2. Material and methods
2.1. Experimental model
Hprt-Cre mice were purchased from The Jackson Laboratory (#004302) and crossed onto C57BL6 for at least 10 generations. Ai14 mice (Rosa26-LoxP-STOP-LoxP-tdTomato) and LSL-p21 mice (Col1a1-LoxP-STOP-LoxP-p21) were described previously [16,33]. Female Hprt-Cre/+ mice were crossed with LSL-p21/+; Ai14/Ai14 males to generate LSL-p21/+ Ai14/+ mice (p21OE) and Ai14/+ littermates (control). In both p21OE and control mice, the LoxP-STOP-LoxP (LSL) cassettes in front of the p21 transgene and tdTomato transgene are recombined by Hprt-Cre in the oocyte. All resultant experimental mice did not express Hprt-Cre themselves. Both male and female mice were used in experiments at 2–3 months of age. Experimental procedures involving laboratory mice were reviewed and approved by the Institutional Animal Care and Use Committee of the Mayo Clinic.
2.2. Tissue processing
Immediately following euthanasia, skeletal muscles were excised and weighed, then pinned to a cork block at resting length, covered with Tissue Tek Optimal Cutting Temperature (OCT) compound (Sakura Finetek, Torrance, CA, USA), and quickly frozen in liquid nitrogen-cooled isopentane and stored at −80 °C for histochemical analysis.

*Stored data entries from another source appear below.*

-- the descending-sorted value list is the concatenation of the frequency buckets
theorem pv_sorted_eq_flatMap (vals : List Int) (maxf : Int)
    (hpos : ∀ v ∈ vals, 0 < v) (hmax : ∀ v ∈ vals, v ≤ maxf) :
    PySem.List.sorted vals (fun v => v) true
      = (PySem.List.pyRange maxf 0 (-1)).flatMap (fun f => List.replicate (vals.count f) f) := by
  have hnd : (PySem.List.pyRange maxf 0 (-1)).Nodup := by
    rw [PySem.List.pyRange_neg_one_eq_reverse]
    exact List.nodup_reverse.mpr (PySem.List.nodup_pyRange_one _ _)
  apply PySem.List.eq_of_perm_of_pairwise_le_of_injective (key := fun v : Int => -v)
    (fun a b h => by simpa using h)
  · refine (PySem.List.sorted_perm _ _ _).trans (List.perm_iff_count.mpr fun x => ?_)
    rw [pv_count_flatMap _ hnd]
    by_cases hx : x ∈ PySem.List.pyRange maxf 0 (-1)
    · simp [hx]
    · rw [if_neg hx]
      rw [PySem.List.mem_pyRange_neg_one] at hx
      refine (List.count_eq_zero.mpr fun hmem => hx ⟨hpos x hmem, hmax x hmem⟩)
  · exact (PySem.List.sorted_pairwise_rev vals (fun v => v)).imp (fun h => by simpa using h)
  · refine (pv_pairwise_flatMap _ ?_ _).imp (fun h => by simpa using h)
    rw [PySem.List.pyRange_neg_one_eq_reverse, List.pairwise_reverse]
    exact PySem.List.pairwise_lt_pyRange_one _ _
-- every frequency value of a counter is positive
theorem pv_counter_values_pos {xs : List Char} {v : Int}
    (hv : v ∈ (PySem.Dict.counter xs).values) : 0 < v := by
  have : (PySem.Dict.counter xs).values
      = (PySem.Set.ofList xs).map (fun k => (xs.count k : Int)) := by
    show ((PySem.Dict.counter xs).items.map (·.2)) = _
    rw [PySem.Dict.items_counter, List.map_map]
    rfl
  rw [this, List.mem_map] at hv
  obtain ⟨k, hk, rfl⟩ := hv
  have : k ∈ xs := (PySem.Set.mem_ofList xs k).mp hk
  have := List.one_le_count_iff.mpr this
  omega

-- maxD with default is max? with getD
theorem pv_maxD_eq (xs : List Int) (d : Int) :
    PySem.List.maxD xs (fun v => v) d = (PySem.List.max? xs (fun v => v)).getD d := by
  cases xs <;> rfl

-- ===== VERDICT (by name: the statement is the Claim_ definition above) =====
theorem fewestColors_spec : Claim_equal_fewestColors := by
  intro marbles count _ hpre
  unfold Spec_fewestColors
  match marbles with
  | [] => exact absurd rfl hpre
  | m :: ms =>
    unfold fewestColors fewestColors_alt
    simp only [List.map_cons]
    rw [pv_alt_dict]
    simp only [pyCounterOfStr]
    rw [pv_reduce_counter]
    simp only [List.flatMap_cons]
    rw [pv_fewestLoop_eq_greedy, pv_sorted_vals]
    rw [PySem.Dict.foldl_insert_getD_add_one_eq_counter]
    set d := PySem.Dict.counter (m.toList ++ ms.flatMap (·.toList)) with hd
    by_cases hc : count ≤ 0
    · rw [if_pos hc, pv_greedy_nonpos _ _ _ hc]
    · rw [if_neg hc, pv_maxD_eq]
      set maxf := (PySem.List.max? d.values (fun v => v)).getD 0 with hmaxf
      have hmax : ∀ v ∈ d.values, v ≤ maxf := by
        intro v hv
        cases h : PySem.List.max? d.values (fun v => v) with
        | none =>
          exact absurd ((PySem.List.max?_eq_none_iff _ _).mp h ▸ hv) (List.not_mem_nil)
        | some w =>
          have := PySem.List.max?_isMax h v hv
          simp [hmaxf, h, this]
      rw [pv_sorted_eq_flatMap d.values maxf (fun v hv => pv_counter_values_pos hv) hmax]
      exact pv_greedy_eq_bLoop d.values _ count 0 (by omega)
        (fun f hf => (PySem.List.mem_pyRange_neg_one.mp hf).1)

Additional skeletal muscles and organs were collected and flash frozen in cryotubes and stored at −80 °C for RNA and protein extraction. Blood was collected with a 27G x ½” Monoject needle (Covidien, Dublin, Ireland) via the vena cava. After blood was collected, it was stored on ice and spun down in a centrifuge. The top layer of plasma was removed and stored at −80 °C for future analysis.
2.3. Histochemistry
Frozen soleus and plantaris muscles in OCT from female (n = 2–3/group) and male (n = 2–3/group) mice were sectioned using a Leica CM3050 S Cryostat (Leica Biosystems, Deer Park, IL, USA) at a thickness of 7 μm and at −23 °C. Sections were air dried at room temperature for 1 h and stored at −20 °C. To determine total fiber number, fiber type distribution, cross-sectional area, and nuclear number, soleus and plantaris cross sections were incubated in a cocktail of isotype-specific antibodies for MyHC1 anti-Ms IgG2B (1:100, BA.D5) and MyCH2A anti-Ms IgG1 (1:100, SC.71) from Developmental Studies Hybridoma Bank (Iowa City, IA, USA), and anti-dystrophin anti-Rb IgG (1:100, Abcam, St. Louis, MO, USA) for 1 h. Sections were washed with PBS and incubated in the secondary antibodies Alexa Fluor 647 Gt anti-Ms IgG2B (1:200), Alexa Fluor 555 Gt anti-Ms IgG1 (1:200), and Alexa Fluor 488 Gt anti-Ms IgG1 (1:200), from Invitrogen (Carlsbad, CA, USA) for 90 min. SlowFade Gold antifade mountant with DAPI (Invitrogen) was used for DAPI staining and coverslipping. To visualize nuclei with DNA damage, soleus cross sections were thawed at room temperature for 5 min, fixed in 4% PFA in PBS for 10 min, washed with PBS and permeabilized with 0.1% Triton X-100 diluted in PBS for 5 min. Sections were then blocked with 1% BSA in PBS at room temperature for 1 h and incubated overnight at 4 °C with anti-dystrophin (mouse IgG2B, 1:100; Abcam) and anti-γH2AX (Rabbit IgG, 1:300; Cell Signaling Technology, Inc. Danvers, MA, USA) antibodies. The next day, sections were washed with PBS and incubated at room temperature in secondary antibodies Alexa Fluor 647 Gt anti-Ms IgG2B (1:200) and Alexa Fluor 488 Gt anti-Ms IgG (1:200) for 75 min and washed again. SlowFade Gold antifade mountant with DAPI (Invitrogen) was used for DAPI staining and coverslipping. To quantify fibrosis, soleus cross sections were stained with picrosirius red (PSR) for 1 h (Polysciences, Warrington, PA, USA) and rinsed in acetic acid, according to the manufacturer's instructions.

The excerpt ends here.